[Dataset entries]
theorem enum_filterMap (xs : List Char) : ∀ (off : Nat),
    (PySem.List.enumerate xs (off : Int)).filterMap
        (fun p => if p.2 = 'Y' then some p.1 else none) =
      (gsubs xs off).map (fun l : Nat => (l : Int)) := by
  induction xs with
  | nil => intro off; simp [PySem.List.enumerate_nil, gsubs]
  | cons c ys ih =>
    intro off
    have hcast : ((off : Int) + 1) = ((off + 1 : Nat) : Int) := by push_cast; ring
    by_cases h : c = 'Y'
    · rw [show (List.filterMap (fun p : Int × Char => if p.2 = 'Y' then some p.1 else none)
            (PySem.List.enumerate (c :: ys) (off : Int))) =
          (off : Int) :: List.filterMap (fun p : Int × Char => if p.2 = 'Y' then some p.1 else none)
            (PySem.List.enumerate ys ((off : Int) + 1)) from by
          rw [PySem.List.enumerate_cons]; simp [h]]
      rw [hcast, ih (off + 1)]
      simp [gsubs, h]
    · rw [show (List.filterMap (fun p : Int × Char => if p.2 = 'Y' then some p.1 else none)
            (PySem.List.enumerate (c :: ys) (off : Int))) =
          List.filterMap (fun p : Int × Char => if p.2 = 'Y' then some p.1 else none)
            (PySem.List.enumerate ys ((off : Int) + 1)) from by
          rw [PySem.List.enumerate_cons]; simp [h]]
      rw [hcast, ih (off + 1)]
      simp [gsubs, h]

-- ---- characterisation of one step of A's sweep ----

theorem getD_set_eq (s : List Int) (i j : Nat) (v : Int) :
    (s.set i v).getD j 0 = if i = j ∧ i < s.length then v else s.getD j 0 := by
  rw [List.getD_eq_getElem?_getD, List.getD_eq_getElem?_getD, List.getElem?_set]
  split
  · rename_i h
    subst h
    by_cases hl : i < s.length <;> simp [hl]
  · rename_i h
    simp [h]

theorem tsStep_char (relations : List String) (s : List Int) (i : Nat) :
    tsStep relations s i =
      if s.getD i 0 = 0 ∧ ∀ l ∈ sub0 relations i, s.getD l 0 ≠ 0 then
        s.set i (specVal relations (fun l => s.getD l 0) i)
      else s := by
  simp only [tsStep]
  rw [or_foldl (fun l => (relations.getD i "").toList.getD l ' ' = 'Y' ∧ s.getD l 0 = 0),
      pair_foldl (fun l => (relations.getD i "").toList.getD l ' ' = 'Y') (fun l => s.getD l 0)]
  by_cases hz : s.getD i 0 = 0
  · rw [if_pos hz]
    by_cases hr : ∀ l ∈ sub0 relations i, s.getD l 0 ≠ 0
    · have hany1 : ((List.range (relations.getD i "").toList.length).any
          (fun l => decide ((relations.getD i "").toList.getD l ' ' = 'Y' ∧ s.getD l 0 = 0))) = false := by
        simp only [List.any_eq_false, List.mem_range, decide_eq_true_eq, not_and]
        intro l hl hY
        exact hr l ((mem_gsubs_zero _ l).2 ⟨hl, hY⟩)
      have hcond : s.getD i 0 = 0 ∧ ∀ l ∈ sub0 relations i, s.getD l 0 ≠ 0 := ⟨hz, hr⟩
      rw [hany1]
      simp only [Bool.false_or, Bool.false_eq_true, if_false]
      rw [if_pos hcond]
      congr 1
      unfold specVal sub0
      rw [show ((List.range (relations.getD i "").toList.length).filter
            (fun l => decide ((relations.getD i "").toList.getD l ' ' = 'Y'))) =
          gsubs (relations.getD i "").toList 0 from (gsubs_zero _).symm]
      rcases hse : gsubs (relations.getD i "").toList 0 with - | ⟨a, t⟩
      · have hany2 : ((List.range (relations.getD i "").toList.length).any
            (fun l => decide ((relations.getD i "").toList.getD l ' ' = 'Y'))) = false := by
          simp only [List.any_eq_false, List.mem_range, decide_eq_true_eq]
          intro l hl hY
          have hmem : l ∈ gsubs (relations.getD i "").toList 0 := (mem_gsubs_zero _ l).2 ⟨hl, hY⟩
          rw [hse] at hmem
          simp at hmem
        rw [hany2]
        simp [hse]
      · have ha : a ∈ gsubs (relations.getD i "").toList 0 := by
          rw [hse]; exact List.mem_cons_self
        have ha' := (mem_gsubs_zero _ a).1 ha
        have hany2 : ((List.range (relations.getD i "").toList.length).any
            (fun l => decide ((relations.getD i "").toList.getD l ' ' = 'Y'))) = true := by
          simp only [List.any_eq_true, List.mem_range, decide_eq_true_eq]
          exact ⟨a, ha'.1, ha'.2⟩
        rw [hany2]
        simp [hse]
    · have hany1 : ((List.range (relations.getD i "").toList.length).any
          (fun l => decide ((relations.getD i "").toList.getD l ' ' = 'Y' ∧ s.getD l 0 = 0))) = true := by
        push_neg at hr
        obtain ⟨l, hlmem, hlz⟩ := hr
        have hm := (mem_gsubs_zero _ l).1 hlmem
        simp only [List.any_eq_true, List.mem_range, decide_eq_true_eq]
        exact ⟨l, hm.1, hm.2, by simpa using hlz⟩
      have hcond : ¬(s.getD i 0 = 0 ∧ ∀ l ∈ sub0 relations i, s.getD l 0 ≠ 0) :=
        fun hc => hr hc.2
      rw [hany1]
      simp only [Bool.false_or, if_pos rfl]
      rw [if_neg hcond]
      simp
  · have hcond : ¬(s.getD i 0 = 0 ∧ ∀ l ∈ sub0 relations i, s.getD l 0 ≠ 0) :=
      fun hc => hz hc.1
    rw [if_neg hz, if_neg hcond]

-- ---- the invariant carried through A's sweeps ----

def Frozen (s t : List Int) : Prop := ∀ i, s.getD i 0 ≠ 0 → t.getD i 0 = s.getD i 0

def InvA (relations : List String) (s : List Int) : Prop :=
  s.length = relations.length ∧
  (∀ i, 0 ≤ s.getD i 0) ∧
  (∀ i, s.getD i 0 ≠ 0 →
    (∀ l ∈ sub0 relations i, s.getD l 0 ≠ 0) ∧
    s.getD i 0 = specVal relations (fun l => s.getD l 0) i)

theorem specVal_congr (relations : List String) (f g : Nat → Int) (i : Nat)
    (h : ∀ l ∈ sub0 relations i, f l = g l) :
    specVal relations f i = specVal relations g i := by
  unfold specVal
  split
  · rfl
  · exact congrArg List.sum (List.map_congr_left h)

theorem specVal_pos (relations : List String) (s : List Int) (i : Nat)
    (hnn : ∀ l, 0 ≤ s.getD l 0) (hr : ∀ l ∈ sub0 relations i, s.getD l 0 ≠ 0) :
    0 < specVal relations (fun l => s.getD l 0) i := by
  unfold specVal
  split
  · norm_num
  · rename_i hne
    apply List.sum_pos
    · intro x hx
      obtain ⟨l, hl, rfl⟩ := List.mem_map.1 hx
      exact lt_of_le_of_ne (hnn l) (Ne.symm (hr l hl))
    · simpa using hne

theorem step_frozen (relations : List String) (s : List Int) (i : Nat) :
    Frozen s (tsStep relations s i) := by
  rw [tsStep_char]
  split
  · rename_i h
    intro j hj
    rw [getD_set_eq]
    split
    · rename_i hij
      exact absurd (hij.1 ▸ h.1) hj
    · rfl
  · intro j hj; rfl

theorem step_inv (relations : List String) (s : List Int) (i : Nat)
    (h : InvA relations s) : InvA relations (tsStep relations s i) := by
  obtain ⟨hlen, hnn, hmain⟩ := h
  rw [tsStep_char]
  split
  · rename_i hcond
    obtain ⟨hz, hready⟩ := hcond
    have hsubne : ∀ l ∈ sub0 relations i, l ≠ i := by
      intro l hl hli
      exact hready l hl (hli ▸ hz)
    have hget : ∀ j, (s.set i (specVal relations (fun l => s.getD l 0) i)).getD j 0 =
        if i = j ∧ i < s.length then specVal relations (fun l => s.getD l 0) i else s.getD j 0 :=
      fun j => getD_set_eq s i j _
    have hsame : ∀ l ∈ sub0 relations i,
        (s.set i (specVal relations (fun l => s.getD l 0) i)).getD l 0 = s.getD l 0 := by
      intro l hl
      rw [hget l, if_neg]
      rintro ⟨hil, -⟩
      exact hsubne l hl hil.symm
    refine ⟨by simpa using hlen, ?_, ?_⟩
    · intro j
      rw [hget j]
      split
      · exact le_of_lt (specVal_pos relations s i hnn hready)
      · exact hnn j
    · intro j hj
      rw [hget j] at hj
      by_cases hij : i = j ∧ i < s.length
      · obtain ⟨rfl, hi⟩ := hij
        constructor
        · intro l hl
          rw [hsame l hl]
          exact hready l hl
        · rw [hget i, if_pos ⟨rfl, hi⟩]
          exact (specVal_congr relations _ _ i (fun l hl => (hsame l hl).symm))
      · rw [if_neg hij] at hj
        obtain ⟨hr', hs'⟩ := hmain j hj
        have hsamej : ∀ l ∈ sub0 relations j,
            (s.set i (specVal relations (fun l => s.getD l 0) i)).getD l 0 = s.getD l 0 := by
          intro l hl
          rw [hget l, if_neg]
          rintro ⟨hil, -⟩
          exact hr' l hl (hil ▸ hz)
        constructor
        · intro l hl
          rw [hsamej l hl]
          exact hr' l hl
        · rw [hget j, if_neg hij, hs']
          exact specVal_congr relations _ _ j (fun l hl => (hsamej l hl).symm)
  · exact ⟨hlen, hnn, hmain⟩

theorem step_progress (relations : List String) (s : List Int) (i : Nat)
    (hi : i < relations.length) (h : InvA relations s)
    (hready : ∀ l ∈ sub0 relations i, s.getD l 0 ≠ 0) :
    (tsStep relations s i).getD i 0 ≠ 0 := by
  obtain ⟨hlen, hnn, -⟩ := h
  rw [tsStep_char]
  by_cases hz : s.getD i 0 = 0
  · rw [if_pos ⟨hz, hready⟩, getD_set_eq, if_pos ⟨rfl, hlen ▸ hi⟩]
    exact ne_of_gt (specVal_pos relations s i hnn hready)
  · split
    · rename_i hc; exact absurd hc.1 hz
    · exact hz

theorem frozen_trans (s t u : List Int) (h1 : Frozen s t) (h2 : Frozen t u) : Frozen s u := by
  intro i hi
  rw [h2 i (h1 i hi ▸ hi), h1 i hi]

theorem foldSteps (relations : List String) : ∀ (xs : List Nat) (s : List Int),
    (∀ i ∈ xs, i < relations.length) → InvA relations s →
    InvA relations (xs.foldl (tsStep relations) s) ∧
    Frozen s (xs.foldl (tsStep relations) s) ∧
    (∀ i ∈ xs, (∀ l ∈ sub0 relations i, s.getD l 0 ≠ 0) →
      (xs.foldl (tsStep relations) s).getD i 0 ≠ 0) := by
  intro xs
  induction xs with
  | nil => exact fun s _ hinv => ⟨hinv, fun i _ => rfl, by simp⟩
  | cons i xs ih =>
    intro s hmem hinv
    have hi : i < relations.length := hmem i List.mem_cons_self
    have hinv1 := step_inv relations s i hinv
    have hfr1 := step_frozen relations s i
    obtain ⟨hinv2, hfr2, hprog2⟩ := ih (tsStep relations s i)
      (fun j hj => hmem j (List.mem_cons_of_mem i hj)) hinv1
    simp only [List.foldl_cons]
    refine ⟨hinv2, frozen_trans _ _ _ hfr1 hfr2, ?_⟩
    intro j hj hready
    rcases List.mem_cons.1 hj with rfl | hjx
    · have h1 : (tsStep relations s j).getD j 0 ≠ 0 := step_progress relations s j hi hinv hready
      rw [hfr2 j h1]
      exact h1
    · exact hprog2 j hjx (fun l hl => (hfr1 l (hready l hl)) ▸ hready l hl)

# Try it
Return word for word the lines above from the line with "have hinv1 := step_inv relations s i hinv" to the line with "rw [hfr2 j h1]", including both and leaving out all others.

# Output
    have hinv1 := step_inv relations s i hinv
    have hfr1 := step_frozen relations s i
    obtain ⟨hinv2, hfr2, hprog2⟩ := ih (tsStep relations s i)
      (fun j hj => hmem j (List.mem_cons_of_mem i hj)) hinv1
    simp only [List.foldl_cons]
    refine ⟨hinv2, frozen_trans _ _ _ hfr1 hfr2, ?_⟩
    intro j hj hready
    rcases List.mem_cons.1 hj with rfl | hjx
    · have h1 : (tsStep relations s j).getD j 0 ≠ 0 := step_progress relations s j hi hinv hready
      rw [hfr2 j h1]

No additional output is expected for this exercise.